In this problem, we’ll look at a program called search, which works similar to the built in find command that you may or may not have used in the past.

search takes two arguments: a directory to search in, and a file to search for. For example, we can search for hi in the current directory, and search will recurse through all child directories, printing any matching files:

🍉  ./search . hi.txt
./samples/a/b/c/hi.txt
./samples/hi.txt
./samples/subdir/hi.txt
./samples/subdir2/hi.txt

We have implemented search for you in the lab1 directory. However, there are three bugs that prevent the implementation from working.

First, take a few minutes to read through the code and make sure you understand what it’s trying to do. The program works by recursing through subdirectories using the listMatches function. Here are some example recursive calls:

listMatches(".", 1, "hi.txt")
- listMatches("./samples", 9, "hi.txt")
- listMatches("./samples/a", 11, "hi.txt")
  - listMatches("./samples/a/b", 13, "hi.txt")
    - listMatches("./samples/a/b/c", 15, "hi.txt")
- listMatches("./samples/subdir", 16, "hi.txt")
- listMatches("./samples/subdir2", 17, "hi.txt")

There are a few new functions used in this code, such as stat (which gets information from a file’s inode), opendir (which opens a directory for reading), and readdir (which reads a directory entry from an open directory). You won’t need these functions for the rest of this class, so don’t spend much time worrying about them; you just need to understand what they are being used for.

Once you have a feel for how the code is supposed to work, try using print statements and/or gdb to follow its execution and get an idea of what it is actually doing. Again, there are three bugs you’ll need to fix in order to make it work!

To be clear, we don’t want you to read the code and find what’s wrong just by looking at it. Sometimes you can find bugs that way, but many times it’s more productive to debug by building a mental model of how the program is misbehaving, and then use that information to figure out where the bug is.

Problem 4: `valgrind` and orphaned file descriptors

This problem may be useful in your assignments to show you how to ensure you aren’t leaking file descriptors.
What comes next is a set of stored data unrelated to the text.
theorem dxScan_spec (m : List (List String)) (r c : Nat) :
    ∀ (chars : List Char) (i : Nat),
      ((dxScan m (r : Int) (c : Int) (i : Int) chars).1 = true ∧
        (dxScan m (r : Int) (c : Int) (i : Int) chars).2 = (chars.length : Int)) ↔
      (∀ j, (hj : j < chars.length) →
        i + j ≤ min r c ∧
          String.ofList [chars[j]] = (m.getD (r - (i + j)) []).getD (c - (i + j)) "") := by
  intro chars
  induction chars with
  | nil => intro i; simp [dxScan]
  | cons ch rest ih =>
    intro i
    simp only [dxScan]
    by_cases hb : (c : Int) - (i : Int) < 0 ∨ (r : Int) - (i : Int) < 0
    · rw [if_pos hb]
      constructor
      · intro h
        exfalso
        have h2 := h.2
        simp only [List.length_cons] at h2
        push_cast at h2
        omega
      · intro h
        exfalso
        have := (h 0 (by simp)).1
        omega
    · rw [if_neg hb]
      have hble : i ≤ min r c := by omega
      have h1 : (r : Int) - (i : Int) = ((r - i : Nat) : Int) := by omega
      have h2 : (c : Int) - (i : Int) = ((c - i : Nat) : Int) := by omega
      have hcell : dxCell m ((r : Int) - (i : Int)) ((c : Int) - (i : Int)) =
          (m.getD (r - i) []).getD (c - i) "" := by rw [h1, h2, dxCell_natCast]
      by_cases hm : String.ofList [ch] = dxCell m ((r : Int) - (i : Int)) ((c : Int) - (i : Int))
      · rw [if_neg (not_not_intro hm)]
        have hcast : ((i : Int) + 1) = ((i + 1 : Nat) : Int) := by push_cast; ring
        rw [hcast]
        constructor
        · intro h
          have hq2 : (dxScan m (r : Int) (c : Int) ((i + 1 : Nat) : Int) rest).2 = (rest.length : Int) := by
            have h2' := h.2
            simp only [List.length_cons] at h2'
            push_cast at h2' ⊢
            omega
          have h' := (ih (i + 1)).mp ⟨h.1, hq2⟩
          intro j hj
          cases j with
          | zero =>
            refine ⟨by omega, ?_⟩
            simpa [hcell] using hm
          | succ j =>
            have hj' := h' j (by simpa using hj)
            refine ⟨by omega, ?_⟩
            have e : i + (j + 1) = i + 1 + j := by omega
            rw [e]
            simpa using hj'.2
        · intro h
          have h' : ∀ j, (hj : j < rest.length) →
              (i + 1) + j ≤ min r c ∧
              String.ofList [rest[j]] = (m.getD (r - ((i + 1) + j)) []).getD (c - ((i + 1) + j)) "" := by
            intro j hj
            have hh := h (j + 1) (by simpa using hj)
            refine ⟨by omega, ?_⟩
            have e : i + (j + 1) = i + 1 + j := by omega
            rw [e] at hh
            simpa using hh.2
          have hres := (ih (i + 1)).mpr h'
          refine ⟨hres.1, ?_⟩
          have := hres.2
          simp only [List.length_cons]
          push_cast at this ⊢
          omega
      · rw [if_pos hm]
        constructor
        · intro h; exact absurd h.1 (by simp)
        · intro h
          exfalso
          apply hm
          rw [hcell]
          simpa using (h 0 (by simp)).2

theorem prefix_char (m : List (List String)) (cap r c : Nat) (w : List Char)
    (hcap : w.length ≤ cap) :
    (w.map (fun ch => String.ofList [ch]) = (dSpec m cap r c).take w.length) ↔
    (∀ j, (hj : j < w.length) →
      j ≤ min r c ∧ String.ofList [w[j]] = (m.getD (r - j) []).getD (c - j) "") := by
  have hrw : (dSpec m cap r c).take w.length =
      (List.range (min (w.length) (min r c + 1))).map
        (fun i => (m.getD (r - i) []).getD (c - i) "") := by
    unfold dSpec
    rw [List.take_take, Nat.min_eq_left hcap, ← List.map_take, List.take_range]
  rw [hrw]
  constructor
  · intro h j hj
    have hlen := congrArg List.length h
    simp only [List.length_map, List.length_range] at hlen
    have hK : w.length ≤ min r c + 1 := by omega
    refine ⟨by omega, ?_⟩
    have hgj := congrArg (fun l => l[j]?) h
    simp only [List.getElem?_map] at hgj
    have hj2 : j < min w.length (min r c + 1) := by omega
    rw [List.getElem?_eq_getElem hj, List.getElem?_range hj2] at hgj
    simpa using hgj
  · intro h
    have hK : w.length ≤ min r c + 1 := by
      cases Nat.eq_zero_or_pos w.length with
      | inl h0 => omega
      | inr h0 =>
        have := (h (w.length - 1) (by omega)).1
        omega
    apply List.ext_getElem
    · simp; omega
    · intro j hj1 hj2
      simp only [List.getElem_map, List.getElem_range]
      exact (h j (by simpa using hj1)).2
Here’s a very short exercise to enhance your understanding of valgrind and what it can do for you. Start by opening open-fds.cc in the lab1 directory, and trace through the code to keep tabs on what file descriptors are created, properly closed, and orphaned. Then run valgrind ./open-fds to confirm that there aren’t any memory leaks or errors (how could there be?), but then run valgrind --track-fds=yes ./open-fds to get information about the file descriptors that were (intentionally) left open. Without changing the logic of the program, insert as many close statements as necessary so that all file descriptors (including 0, 1, and 2) are properly donated back. (In practice, you do not have to close file descriptors 0, 1, and 2.)